A bank robber left empty-handed after a cashier in Worcester Park told him to f*** off when he demanded money from her till.

Gary Thompson, 55, had been more successful just 13 days before when he walked out of a Nationwide bank in London Road, Morden with £3,305, claiming to have a bomb strapped to him.

That money has never been recovered.

Thompson was sentenced to seven and a half years in jail on Friday at Kingston Crown Court for the bank robberies which he claims were to pay off spiralling debts to drug dealers.

This was the 50th time Thompson had been before the courts, mostly for petty crimes apart from another armed robbery on the Prince of Wales in Cheam in 1997.

The court heard how Thompson had targeted the Halifax in Central Road, Worcester Park on January 29, threatening staff and customers with an imitation gun.
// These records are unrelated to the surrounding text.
-- pv_equiv track=rewrite | github.com/IES-Rafael-Alberti/dawb1-2425-ejercicios-u2-falbmun0906 | src/ej22_25.py | contar_letras_en_palabra
-- ===== SOURCE A (Python) =====
-- def contar_letras_en_palabra(frase: str):
--     frase = ((frase.replace(",", "")).replace(".", "")).split(" ")
--     palabra_larga = ""
--
--     for palabra in frase:
--         if not palabra.isdigit():
--             if len(palabra) > len(palabra_larga):
--                 palabra_larga = palabra
--
--     return palabra_larga
-- ===== SOURCE B (Python) =====
-- def contar_letras_en_palabra(frase: str):
--     palabras = frase.replace(",", "").replace(".", "").split(" ")
--     candidatas = [p for p in palabras if not p.isdigit()]
--     if not candidatas:
--         return ""
--     return sorted(candidatas, key=len, reverse=True)[0]
-- ===== Notes on version B (the rewrite author's own statement) =====
-- stated objective: alternative
-- what changed: Replaces A's running-max loop with a filter of the non-digit words followed by a stable length-descending sort, returning the head (or "" if no word survives the filter).
import Mathlib
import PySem

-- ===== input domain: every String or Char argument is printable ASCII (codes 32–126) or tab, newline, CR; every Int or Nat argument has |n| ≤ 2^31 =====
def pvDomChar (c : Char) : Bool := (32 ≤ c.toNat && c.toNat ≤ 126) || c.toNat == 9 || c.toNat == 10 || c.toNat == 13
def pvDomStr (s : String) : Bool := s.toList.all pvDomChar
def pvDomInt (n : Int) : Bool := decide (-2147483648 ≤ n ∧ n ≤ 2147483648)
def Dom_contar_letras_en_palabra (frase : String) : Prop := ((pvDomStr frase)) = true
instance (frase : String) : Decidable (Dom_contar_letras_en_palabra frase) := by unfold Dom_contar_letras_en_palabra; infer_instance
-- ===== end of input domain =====

-- B replaces A's running-max loop by filter-then-stable-descending-sort-and-take-head (alternative decomposition, not faster).

-- ===== PORT A =====
def contar_letras_en_palabra (frase : String) : String :=
  let palabras :=
    (PySem.Str.split? (PySem.Str.replace (PySem.Str.replace frase "," "") "." "") " ").getD []
    -- split? is some since the separator " " is nonempty; getD never takes its default
  palabras.foldl
    (fun palabra_larga palabra =>
      if ¬ PySem.Str.strIsdigit palabra then
        if PySem.Str.len palabra > PySem.Str.len palabra_larga then palabra else palabra_larga
      else palabra_larga)
    ""

-- ===== PORT B =====
def contar_letras_en_palabra_alt (frase : String) : String :=
  let palabras :=
    (PySem.Str.split? (PySem.Str.replace (PySem.Str.replace frase "," "") "." "") " ").getD []
  let candidatas := palabras.filter (fun p => !PySem.Str.strIsdigit p)
  match PySem.List.sorted candidatas PySem.Str.len true with
  | [] => ""
  | h :: _ => h

-- ===== PRECONDITION & SPEC =====
def Spec_contar_letras_en_palabra (frase : String) (out : String) : Prop := out = contar_letras_en_palabra_alt frase
instance (frase : String) (out : String) : Decidable (Spec_contar_letras_en_palabra frase out) := by unfold Spec_contar_letras_en_palabra; infer_instance

-- ===== CLAIM (what is proved, stated in full; the proofs are below) =====
def Claim_equal_contar_letras_en_palabra : Prop := ∀ (frase : String), Dom_contar_letras_en_palabra frase → Spec_contar_letras_en_palabra frase (contar_letras_en_palabra frase)

-- ===== LEMMAS AND PROOFS =====

-- head of insertBy on a nonempty list
theorem pv_insertBy_cons {α : Type} (before : α → α → Bool) (x h : α) (t : List α) :
    PySem.List.insertBy before x (h :: t) =
      if before x h then x :: h :: t else h :: PySem.List.insertBy before x t := by
  simp [PySem.List.insertBy]

-- the head of the insertion-sort accumulator evolves exactly like a running-max fold
theorem pv_head_foldl_insertBy {α : Type} (before : α → α → Bool) :
    ∀ (ws : List α) (h : α) (t : List α),
      (ws.foldl (fun acc x => PySem.List.insertBy before x acc) (h :: t)).head? =
        some (ws.foldl (fun m x => if before x m then x else m) h) := by
  intro ws
  induction ws with
  | nil => intro h t; simp
  | cons w rest ih =>
      intro h t
      simp only [List.foldl_cons, pv_insertBy_cons]
      by_cases hb : before w h = true
      · simp [hb, ih w (h :: t)]
      · simp [hb, ih h (PySem.List.insertBy before w t)]

theorem pv_len_zero (w : String) (h : PySem.Str.len w ≤ 0) : w = "" := by
  have h0 : w.toList.length = 0 := by
    have : PySem.Str.len w = (w.toList.length : Int) := by
      simp [PySem.Str.len]
    omega
  have hnil : w.toList = [] := List.eq_nil_of_length_eq_zero h0
  exact String.toList_inj.mp (by simp [hnil])

-- the running-max fold over a list equals the head of its stable reverse sort by length
theorem pv_fold_eq_sorted_head (ws : List String) :
    ws.foldl
        (fun palabra_larga palabra =>
          if PySem.Str.len palabra > PySem.Str.len palabra_larga then palabra else palabra_larga)
        "" =
      (match PySem.List.sorted ws PySem.Str.len true with
        | [] => ""
        | h :: _ => h) := by
  cases ws with
  | nil => simp [PySem.List.sorted]
  | cons w rest =>
      have hsorted :
          PySem.List.sorted (w :: rest) PySem.Str.len true =
            rest.foldl
              (fun acc x =>
                PySem.List.insertBy (fun a b => decide (PySem.Str.len b < PySem.Str.len a)) x acc)
              [w] := by
        simp [PySem.List.sorted, PySem.List.insertBy]
      have hhead :=
        pv_head_foldl_insertBy (fun a b => decide (PySem.Str.len b < PySem.Str.len a)) rest w []
      -- the left fold's first step: starting accumulator "" is absorbed by the first word
      have hfirst :
          (if PySem.Str.len w > PySem.Str.len ("" : String) then w else ("" : String)) = w := by
        by_cases hw : PySem.Str.len w > PySem.Str.len ("" : String)
        · rw [if_pos hw]
        · have : PySem.Str.len ("" : String) = 0 := by decide
          have hz : PySem.Str.len w ≤ 0 := by omega
          simp [pv_len_zero w hz]
      have hsteps :
          rest.foldl
              (fun palabra_larga palabra =>
                if PySem.Str.len palabra > PySem.Str.len palabra_larga then palabra
                else palabra_larga)
              w =
            rest.foldl
              (fun m x =>
                if (fun a b => decide (PySem.Str.len b < PySem.Str.len a)) x m then x else m)
              w := by
        congr 1
        funext a b
        by_cases hc : PySem.Str.len a < PySem.Str.len b <;> simp [gt_iff_lt]
      rw [List.foldl_cons, hfirst, hsteps, hsorted]
      cases hcase :
          rest.foldl
            (fun acc x =>
              PySem.List.insertBy (fun a b => decide (PySem.Str.len b < PySem.Str.len a)) x acc)
            [w] with
      | nil => rw [hcase] at hhead; simp at hhead
      | cons h t =>
          rw [hcase] at hhead
          simp only [List.head?_cons, Option.some.injEq] at hhead
          simp [hhead]

-- A's digit-guarded fold is the plain fold over the filtered list
theorem pv_fold_guard (ws : List String) :
    ws.foldl
        (fun palabra_larga palabra =>
          if ¬ PySem.Str.strIsdigit palabra then
            if PySem.Str.len palabra > PySem.Str.len palabra_larga then palabra else palabra_larga
          else palabra_larga)
        "" =
      (ws.filter (fun p => !PySem.Str.strIsdigit p)).foldl
        (fun palabra_larga palabra =>
          if PySem.Str.len palabra > PySem.Str.len palabra_larga then palabra else palabra_larga)
        "" := by
  rw [List.foldl_filter]
  congr 1
  funext acc p
  by_cases hd : PySem.Str.strIsdigit p <;> simp_all

-- ===== VERDICT (by name: the statement is the Claim_ definition above) =====
theorem contar_letras_en_palabra_spec : Claim_equal_contar_letras_en_palabra := by
  intro frase _
  simp only [Spec_contar_letras_en_palabra, contar_letras_en_palabra,
    contar_letras_en_palabra_alt]
  generalize (PySem.Str.split? (PySem.Str.replace (PySem.Str.replace frase "," "") "." "") " ").getD [] = ws
  rw [pv_fold_guard ws, pv_fold_eq_sorted_head]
Cashier Sandra Warren told Thompson to "f*** off" and then walked into the bank’s back office meaning he had left empty handed.

Defence counsel Alexander Gorst argued that Thompson, of Redwing Road, Wallington, turned to drugs after suffering from post-traumatic stress.
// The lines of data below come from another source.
lemma bisect_eq_countP (sq : List Int) (hs : sq.Pairwise (· ≤ ·)) (val : Int) :
    PySem.List.bisectRight sq (val - 1) = sq.countP (fun y => decide (y < val)) := by
  obtain ⟨hlen, hpre, hpost⟩ := PySem.List.bisectRight_spec sq (val - 1) hs
  set k := PySem.List.bisectRight sq (val - 1) with hk
  set c := sq.countP (fun y => decide (y < val)) with hc
  have hcl : c ≤ sq.length := List.countP_le_length
  rcases Nat.lt_trichotomy k c with hlt | heq | hgt
  · have hkl : k < sq.length := lt_of_lt_of_le hlt hcl
    have h1 : sq[k] < val := (countP_sorted_lt sq hs val k hkl).mpr hlt
    have h2 : val - 1 < sq[k] := hpost k hkl le_rfl
    omega
  · exact heq
  · have hcL : c < sq.length := lt_of_lt_of_le hgt hlen
    have h1 : sq[c] ≤ val - 1 := hpre c hcL hgt
    have h2 : ¬ sq[c] < val := fun hx => by
      have := (countP_sorted_lt sq hs val c hcL).mp hx
      omega
    omega

lemma pvBump_eq (sq : List Int) (hs : sq.Pairwise (· ≤ ·)) (val : Int) (k : Nat)
    (hk : k ≤ sq.countP (fun y => decide (y < val))) :
    pvBump sq val k = sq.countP (fun y => decide (y < val)) := by
  revert hk
  fun_induction pvBump sq val k with
  | case1 k h hlt ih =>
      intro hk
      exact ih ((countP_sorted_lt sq hs val k h).mp hlt)
  | case2 k h hlt =>
      intro hk
      rcases Nat.lt_or_ge k (sq.countP (fun y => decide (y < val))) with hlt2 | hge
      · exact absurd ((countP_sorted_lt sq hs val k h).mpr hlt2) hlt
      · omega
  | case3 k h =>
      intro hk
      have := List.countP_le_length (p := fun y => decide (y < val)) (l := sq)
      omega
Mr Gorst said: "In 2013 he was attacked by some strangers and that played some part in this offence.

"These offences were to pay drug dealers. I don’t seek to undermine the stress suffered by the first victim. She described the ‘bomb’ as very crude. This was a crime of desperation."

Prosecutor Mark Gadsden said Thompson’s crimes had "deeply affected" his victims with some of the Morden bank staff not being able to return to work due to stress.

The court heard how he had received suspended sentences for actual bodily harm and theft just a month before the first robbery and will have to serve a further 18 months for these.

Judge Silas Reid said: "It seems inevitable to me you will commit other crimes when you are released.

"If you do not use this sentence to change, then you will commit other crimes and spend the rest of your life behind bars going in and out of prison."